(Dataset entries)
....

-- pv_equiv track=rewrite | github.com/miliar/Code_Jam_Webscraper | solutions_python/Problem_181/1612.py | find
-- ===== SOURCE A (Python) =====
-- def find(cur, rest):
--     if cur is None:
--         if len(rest) < 2:
--             return rest
--
--         return find(sorted(list(rest[:2]), reverse=True), rest[2:])
--
--     if not rest:
--         return "".join(cur)
--
--     head = rest[0]
--
--     if head >= cur[0]:
--         return find([head] + cur, rest[1:])
--     else:
--         return find(cur + [head], rest[1:])
-- ===== SOURCE B (Python) =====
-- def find(cur, rest):
--     if cur is None:
--         if len(rest) < 2:
--             return rest
--         cur = sorted(rest[:2], reverse=True)
--         rest = rest[2:]
--     acc = list(cur)
--     for head in rest:
--         if head >= acc[0]:
--             acc.insert(0, head)
--         else:
--             acc.append(head)
--     return "".join(acc)
-- ===== Notes on version B (the rewrite author's own statement) =====
-- stated objective: faster
-- what changed: Replaces A's per-character tail recursion (a new call frame and a freshly copied list [head]+cur or cur+[head] for every character, hitting the recursion limit on long inputs) with one explicit for loop mutating a single accumulator list in place; the None case becomes a fall-through re-assignment instead of a recursive restart.
import Mathlib
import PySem

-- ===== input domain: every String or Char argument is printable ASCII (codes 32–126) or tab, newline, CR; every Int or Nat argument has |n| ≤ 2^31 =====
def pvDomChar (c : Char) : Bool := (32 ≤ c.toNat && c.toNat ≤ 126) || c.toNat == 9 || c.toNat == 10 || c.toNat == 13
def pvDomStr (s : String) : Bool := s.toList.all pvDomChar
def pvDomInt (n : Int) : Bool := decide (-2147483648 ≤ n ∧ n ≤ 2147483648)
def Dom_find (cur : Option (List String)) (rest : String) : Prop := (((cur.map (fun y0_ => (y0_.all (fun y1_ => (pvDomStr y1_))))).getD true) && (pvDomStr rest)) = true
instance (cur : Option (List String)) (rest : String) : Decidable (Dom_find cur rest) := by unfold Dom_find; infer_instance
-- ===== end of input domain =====

-- B replaces A's per-character tail recursion with one explicit loop over the
-- characters mutating a single accumulator list (same prepend/append rule);
-- return values agree on all of Pre_.

-- ===== PORT A =====
-- the non-None recursion of A: cur[0] is pyGetD cur 0 "" (in range on Pre_'s inputs)
def findGo (cur : List String) (rest : List Char) : String :=
  match rest with
  | [] => PySem.Str.join "" cur
  | h :: t =>
    let head := String.mk [h]
    if PySem.List.pyGetD cur 0 "" ≤ head then findGo (head :: cur) t
    else findGo (cur ++ [head]) t

def find (cur : Option (List String)) (rest : String) : String :=
  match cur with
  | none =>
    if PySem.Str.len rest < 2 then rest
    else
      findGo (PySem.List.sorted ((PySem.List.slice rest.toList none (some 2)).map
                (fun ch => String.mk [ch])) (fun x => x) true)
             (PySem.List.slice rest.toList (some 2) none)
  | some c => findGo c rest.toList

-- ===== PORT B =====
-- the loop body of B: prepend when head >= acc[0], else append
def findStep (acc : List String) (h : Char) : List String :=
  if PySem.List.pyGetD acc 0 "" ≤ String.mk [h] then String.mk [h] :: acc
  else acc ++ [String.mk [h]]

def find_alt (cur : Option (List String)) (rest : String) : String :=
  match cur with
  | none =>
    if PySem.Str.len rest < 2 then rest
    else
      PySem.Str.join ""
        ((PySem.List.slice rest.toList (some 2) none).foldl findStep
          (PySem.List.sorted ((PySem.List.slice rest.toList none (some 2)).map
            (fun ch => String.mk [ch])) (fun x => x) true))
  | some c => PySem.Str.join "" (rest.toList.foldl findStep c)

-- ===== PRECONDITION & SPEC =====
-- Pre_ excludes cur = some [] with nonempty rest, on which both Pythons raise IndexError (cur[0]).
def Pre_find (cur : Option (List String)) (rest : String) : Prop :=
  cur = some [] → rest = ""
instance (cur : Option (List String)) (rest : String) : Decidable (Pre_find cur rest) := by
  unfold Pre_find; infer_instance

def pvWitness_find : Option (List String) × String := (some ["b"], "ac")

def Spec_find (cur : Option (List String)) (rest : String) (out : String) : Prop := out = find_alt cur rest
instance (cur : Option (List String)) (rest : String) (out : String) : Decidable (Spec_find cur rest out) := by unfold Spec_find; infer_instance

-- ===== CLAIM (what is proved, stated in full; the proofs are below) =====
def Claim_equal_find : Prop := ∀ (cur : Option (List String)) (rest : String), Dom_find cur rest → Pre_find cur rest → Spec_find cur rest (find cur rest)

-- ===== LEMMAS AND PROOFS =====
-- A's recursion computes the join of B's fold, for every accumulator
lemma findGo_eq_foldl (rest : List Char) : ∀ cur : List String,
    findGo cur rest = PySem.Str.join "" (rest.foldl findStep cur) := by
  induction rest with
  | nil => intro cur; rfl
  | cons h t ih =>
    intro cur
    simp only [findGo, List.foldl, findStep]
    split_ifs with hc
    · exact ih _
    · exact ih _

-- ===== VERDICT (by name: the statement is the Claim_ definition above) =====
theorem find_spec : Claim_equal_find := by
  intro cur rest _ _
  unfold Spec_find find find_alt
  cases cur with
  | none =>
    split_ifs with h
    · rfl
    · exact findGo_eq_foldl _ _
  | some c => exact findGo_eq_foldl _ _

....

Produce only the lines from the line containing "let head := String.mk [h]" through the line containing "else acc ++ [String.mk [h]]", inclusive of both, exactly as they stand in the entries above.

    let head := String.mk [h]
    if PySem.List.pyGetD cur 0 "" ≤ head then findGo (head :: cur) t
    else findGo (cur ++ [head]) t

def find (cur : Option (List String)) (rest : String) : String :=
  match cur with
  | none =>
    if PySem.Str.len rest < 2 then rest
    else
      findGo (PySem.List.sorted ((PySem.List.slice rest.toList none (some 2)).map
                (fun ch => String.mk [ch])) (fun x => x) true)
             (PySem.List.slice rest.toList (some 2) none)
  | some c => findGo c rest.toList

-- ===== PORT B =====
-- the loop body of B: prepend when head >= acc[0], else append
def findStep (acc : List String) (h : Char) : List String :=
  if PySem.List.pyGetD acc 0 "" ≤ String.mk [h] then String.mk [h] :: acc
  else acc ++ [String.mk [h]]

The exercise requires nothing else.